ASSIGNMENT:
Retype the entries below exactly, but begin at the line containing "-- ===== VERDICT" and end at the last line.

MATERIAL TO PROCESS:
theorem improve_eq (board : List Int) : improve board = improve_alt board := by
  unfold improve improve_alt
  have hL : ∀ r ∈ PySem.List.pyRange 0 (board.length : Int),
      ∃ rn : Nat, r = (rn : Int) ∧ rn < board.length := by
    intro r hr
    rw [PySem.List.mem_pyRange_one] at hr
    exact ⟨r.toNat, by omega, by omega⟩
  rw [threatsA_eq, ← totalB_eq]
  show (List.foldl (stepAr (board.length : Int))
      (board, totalB board, 0, PySem.List.pyGetD board 0 0)
      (PySem.List.pyRange 0 (board.length : Int))).2.1
    = (List.foldl (stepBr (totalB board) board)
      (totalB board, 0, PySem.List.pyGetD board 0 0)
      (PySem.List.pyRange 0 (board.length : Int))).1
  rw [outer_lockstep board _ hL _]

-- ===== VERDICT (by name: the statement is the Claim_ definition above) =====
theorem improve_spec : Claim_equal_improve := by
  intro board _ _
  unfold Spec_improve
  exact improve_eq board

RESULT OF THE EXERCISE:
-- ===== VERDICT (by name: the statement is the Claim_ definition above) =====
theorem improve_spec : Claim_equal_improve := by
  intro board _ _
  unfold Spec_improve
  exact improve_eq board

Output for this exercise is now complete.